I prefer a linux desktop but the rest of the world keeps making it "windows
only."

------
mindcreek
The guy states the points about why an operating system cannot generate
revenue, but he misses the point that Linux distributions does not need to
generate revenue.

It's total flame-bait, the guy needs the attention and tries to get it by
half-ass disguised trolling.

Carefully added note under the story does not change my opinion of a barking
dog under the wrong tree.

Precious minutes of my life wasted on reading unworthy crap.

------
francispotter
"common streaming technologies such as Flash ... deliver poor results on
Linux"

I have a 4-year-old Dell PC running Ubuntu, and a brand new MacBook Pro
running Snow Leopard. The Ubuntu machine shows Flash video content much better
than the Mac.

I don't want to reopen the Adobe-vs-Apple question, or who's fault is it. Just
pointing out that Flash Player works great on Ubuntu.

------
tpr1m
The stage wasn't set a few years ago, even using Ubuntu was too high-level for
many people, since it inevitably required at least a bit of command-line
usage.
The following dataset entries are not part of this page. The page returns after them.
-- ---- A's single step ----
lemma pv_stepA (s tok : List Char) (c : Nat)
    (hsl : PySem.Chars.lstrip s = s) (hsr : PySem.Chars.rstrip s = s)
    (htok : tok ≠ [])
    (hc : c ≤ s.length)
    (hcb : c = s.length ∨
      ((∃ hcl : c < s.length, s[c] = ' ' ∨ s[c] = '(')
        ∧ (∀ (k : Nat) (hk : k < tok.length), 1 ≤ k →
             PySem.Chars.isspace tok[k] = false ∧ tok[k] ≠ '(')
        ∧ (PySem.Chars.isspace tok.headI = false ∨ 2 ≤ tok.length))) :
    pvCutA (PySem.Chars.rstrip (s.take c)) tok
        = PySem.Chars.rstrip (s.take (pvFmin c (PySem.Chars.find s tok)))
      ∧ (pvFmin c (PySem.Chars.find s tok) = c
         ∨ tok <+: s.drop (pvFmin c (PySem.Chars.find s tok))) := by
  have htoklen : 1 ≤ tok.length := List.length_pos_iff.mpr htok
  rcases hcb with hceq | ⟨⟨hclt, hbd⟩, hbody, hhead⟩
  · -- c = s.length : the current text is s itself
    subst hceq
    have hcur : PySem.Chars.rstrip (s.take s.length) = s := by
      rw [List.take_length, hsr]
    by_cases hf : PySem.Chars.find s tok = -1
    · have hno : ∀ j, ¬ tok <+: s.drop j := by
        intro j hj
        have hin := (PySem.Chars.exists_prefix_drop_iff_isIn tok s).mp ⟨j, hj⟩
        unfold PySem.Chars.isIn at hin
        simp [hf] at hin
      have hfm : pvFmin s.length (PySem.Chars.find s tok) = s.length := by
        unfold pvFmin
        rw [if_neg (by omega)]
      rw [hfm]
      refine ⟨?_, Or.inl rfl⟩
      unfold pvCutA
      rw [hcur, pv_isIn_eq_false tok s hno]
      simp
    · have h0 : 0 ≤ PySem.Chars.find s tok := by
        have := PySem.Chars.neg_one_le_find s tok
        omega
      obtain ⟨hocc, hmin⟩ := PySem.Chars.find_spec h0
      have hj1s : (PySem.Chars.find s tok).toNat + tok.length ≤ s.length := by
        obtain ⟨h1, _⟩ := pv_occ_getElem s tok (PySem.Chars.find s tok).toNat (tok.length - 1) hocc (by omega)
        omega
      have hfm : pvFmin s.length (PySem.Chars.find s tok)
          = (PySem.Chars.find s tok).toNat := by
        unfold pvFmin
        rw [if_pos (by omega)]
      rw [hfm]
      constructor
      · unfold pvCutA
        rw [hcur]
        have hin := (PySem.Chars.exists_prefix_drop_iff_isIn tok s).mp ⟨_, hocc⟩
        rw [hin, if_pos rfl, pv_splitOn_head tok s htok, pv_preTok_eq tok s htok, if_neg hf]
        exact pv_strip_eq_rstrip _ (pv_lstrip_take s hsl _)
      · exact Or.inr hocc
  · -- c < s.length, the boundary char starts a token, tok has a rigid body
    have hplen : (s.take c).length = c := by simp; omega
    have hdle : (PySem.Chars.rstrip (s.take c)).length ≤ c := by
      have := (pv_rstrip_prefix (s.take c)).length_le
      omega
    set d := (PySem.Chars.rstrip (s.take c)).length with hd
    have hcurtake : PySem.Chars.rstrip (s.take c) = s.take d := by
      have h1 := List.prefix_iff_eq_take.mp (pv_rstrip_prefix (s.take c))
      rw [h1, List.take_take, Nat.min_eq_left hdle]
    have hzone : ∀ k, ∀ hk : k < s.length, d ≤ k → k < c → PySem.Chars.isspace s[k] = true := by
      intro k hk h1 h2
      have hz := pv_rstrip_zone (s.take c) k (by omega) (by omega)
      rwa [List.getElem_take] at hz
    have htrans : ∀ j, tok <+: (PySem.Chars.rstrip (s.take c)).drop j
        ↔ (tok <+: s.drop j ∧ j + tok.length ≤ d) := by
      intro j
      rw [hcurtake, List.drop_take]
      constructor
      · intro hj
        have := List.prefix_take_iff.mp hj
        exact ⟨this.1, by omega⟩
      · intro ⟨h1, h2⟩
        exact List.prefix_take_iff.mpr ⟨h1, by omega⟩
    by_cases hf : PySem.Chars.find s tok = -1
    · have hno : ∀ j, ¬ tok <+: s.drop j := by
        intro j hj
        have hin := (PySem.Chars.exists_prefix_drop_iff_isIn tok s).mp ⟨j, hj⟩
        unfold PySem.Chars.isIn at hin
        simp [hf] at hin
      have hfm : pvFmin c (PySem.Chars.find s tok) = c := by
        unfold pvFmin
        rw [if_neg (by omega)]
      rw [hfm]
      refine ⟨?_, Or.inl rfl⟩
      unfold pvCutA
      rw [pv_isIn_eq_false tok _ (fun j hj => hno j ((htrans j).mp hj).1)]
      simp
    · have h0 : 0 ≤ PySem.Chars.find s tok := by
        have := PySem.Chars.neg_one_le_find s tok
        omega
      obtain ⟨hocc, hmin⟩ := PySem.Chars.find_spec h0
      set j1 := (PySem.Chars.find s tok).toNat with hj1
      have hj1s : j1 + tok.length ≤ s.length := by
        obtain ⟨h1, _⟩ := pv_occ_getElem s tok j1 (tok.length - 1) hocc (by omega)
        omega
      by_cases hic : PySem.Chars.find s tok < (c : Int)
      · -- a real cut at j1 = the first occurrence, below c
        have hj1c : j1 < c := by omega
        -- no occurrence of tok straddles c
        have hstep1 : j1 + tok.length ≤ c := by
          by_contra hcon
          obtain ⟨hklt, hkeq0⟩ := pv_occ_getElem s tok j1 (c - j1) hocc (by omega)
          have hkeq : s[c]'hclt = tok[c - j1]'(by omega) :=
            (getElem_congr_idx (by omega)).trans hkeq0
          obtain ⟨hb1, hb2⟩ := hbody (c - j1) (by omega) (by omega)
          rcases hbd with hsp | hpar
          · rw [hsp] at hkeq
            rw [← hkeq] at hb1
            simp [PySem.Chars.isspace] at hb1
          · rw [hpar] at hkeq
            exact hb2 hkeq.symm
        -- the cut lands inside the stripped current text
        have hstep2 : j1 + tok.length ≤ d := by
          by_contra hcon
          by_cases hjd : d ≤ j1
          · obtain ⟨hl0, he00⟩ := pv_occ_getElem s tok j1 0 hocc (by omega)
            have he0 : s[j1]'(by omega) = tok[0]'(by omega) :=
              (getElem_congr_idx (by omega)).trans he00
            have hz0 := hzone j1 (by omega) hjd hj1c
            rw [he0] at hz0
            rcases hhead with hh1 | hh2
            · cases tok with
              | nil => exact absurd rfl htok
              | cons a b =>
                simp only [List.headI] at hh1
                simp only [List.getElem_cons_zero] at hz0
                rw [hh1] at hz0
                simp at hz0
            · obtain ⟨hl1, he1⟩ := pv_occ_getElem s tok j1 1 hocc (by omega)
              have hz1 := hzone (j1 + 1) hl1 (by omega) (by omega)
              obtain ⟨hb1, _⟩ := hbody 1 (by omega) (by omega)
              have hcontr : (true : Bool) = false :=
                hz1.symm.trans ((congrArg PySem.Chars.isspace he1).trans hb1)
              simp at hcontr
          · obtain ⟨hl1, he10⟩ := pv_occ_getElem s tok j1 (d - j1) hocc (by omega)
            have he1 : s[d]'(by omega) = tok[d - j1]'(by omega) :=
              (getElem_congr_idx (by omega)).trans he10
            have hz1 := hzone d (by omega) (by omega) (by omega)
            obtain ⟨hb1, _⟩ := hbody (d - j1) (by omega) (by omega)
            have hcontr : (true : Bool) = false :=
              hz1.symm.trans ((congrArg PySem.Chars.isspace he1).trans hb1)
            simp at hcontr
        have hoccur : tok <+: (PySem.Chars.rstrip (s.take c)).drop j1 :=
          (htrans j1).mpr ⟨hocc, hstep2⟩
        have hminc : ∀ jj, jj < j1 → ¬ tok <+: (PySem.Chars.rstrip (s.take c)).drop jj :=
          fun jj hjj hcj => hmin jj hjj ((htrans jj).mp hcj).1
        have hfind : PySem.Chars.find (PySem.Chars.rstrip (s.take c)) tok = (j1 : Int) :=
          pv_find_eq_of _ tok j1 hoccur hminc
        have hfm : pvFmin c (PySem.Chars.find s tok) = j1 := by
          unfold pvFmin
          rw [if_pos ⟨h0, hic⟩]
        rw [hfm]
        constructor
        · unfold pvCutA
          have hin := (PySem.Chars.exists_prefix_drop_iff_isIn tok _).mp ⟨j1, hoccur⟩
          rw [hin, if_pos rfl, pv_splitOn_head tok _ htok, pv_preTok_eq tok _ htok,
            if_neg (by rw [hfind]; omega), hfind]
          have htake : (PySem.Chars.rstrip (s.take c)).take ((j1 : Int)).toNat = s.take j1 := by
            rw [hcurtake, List.take_take]
            congr 1
            omega
          rw [htake]
          exact pv_strip_eq_rstrip _ (pv_lstrip_take s hsl _)
        · exact Or.inr hocc
      · -- first occurrence at or past c : nothing happens
        have hfm : pvFmin c (PySem.Chars.find s tok) = c := by
          unfold pvFmin
          rw [if_neg (by omega)]
        rw [hfm]
        refine ⟨?_, Or.inl rfl⟩
        unfold pvCutA
        have hno : ∀ j, ¬ tok <+: (PySem.Chars.rstrip (s.take c)).drop j := by
          intro j hj
          obtain ⟨hjs, hjd⟩ := (htrans j).mp hj
          exact hmin j (by omega) hjs
        rw [pv_isIn_eq_false tok _ hno]
        simp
I expect linux will continue to get more popular as the medium level of
computer users decreases.

------
macco
1# I don't believe his numbers. I don't think market share is at 1%. 2# I
think it is desirable, that Linux is the world's leading operating systems. 3#
The future lies in asia, Linux is much stronger there.

------
wyclif
I'm surprised this piece of linkbait is on the front page of HN.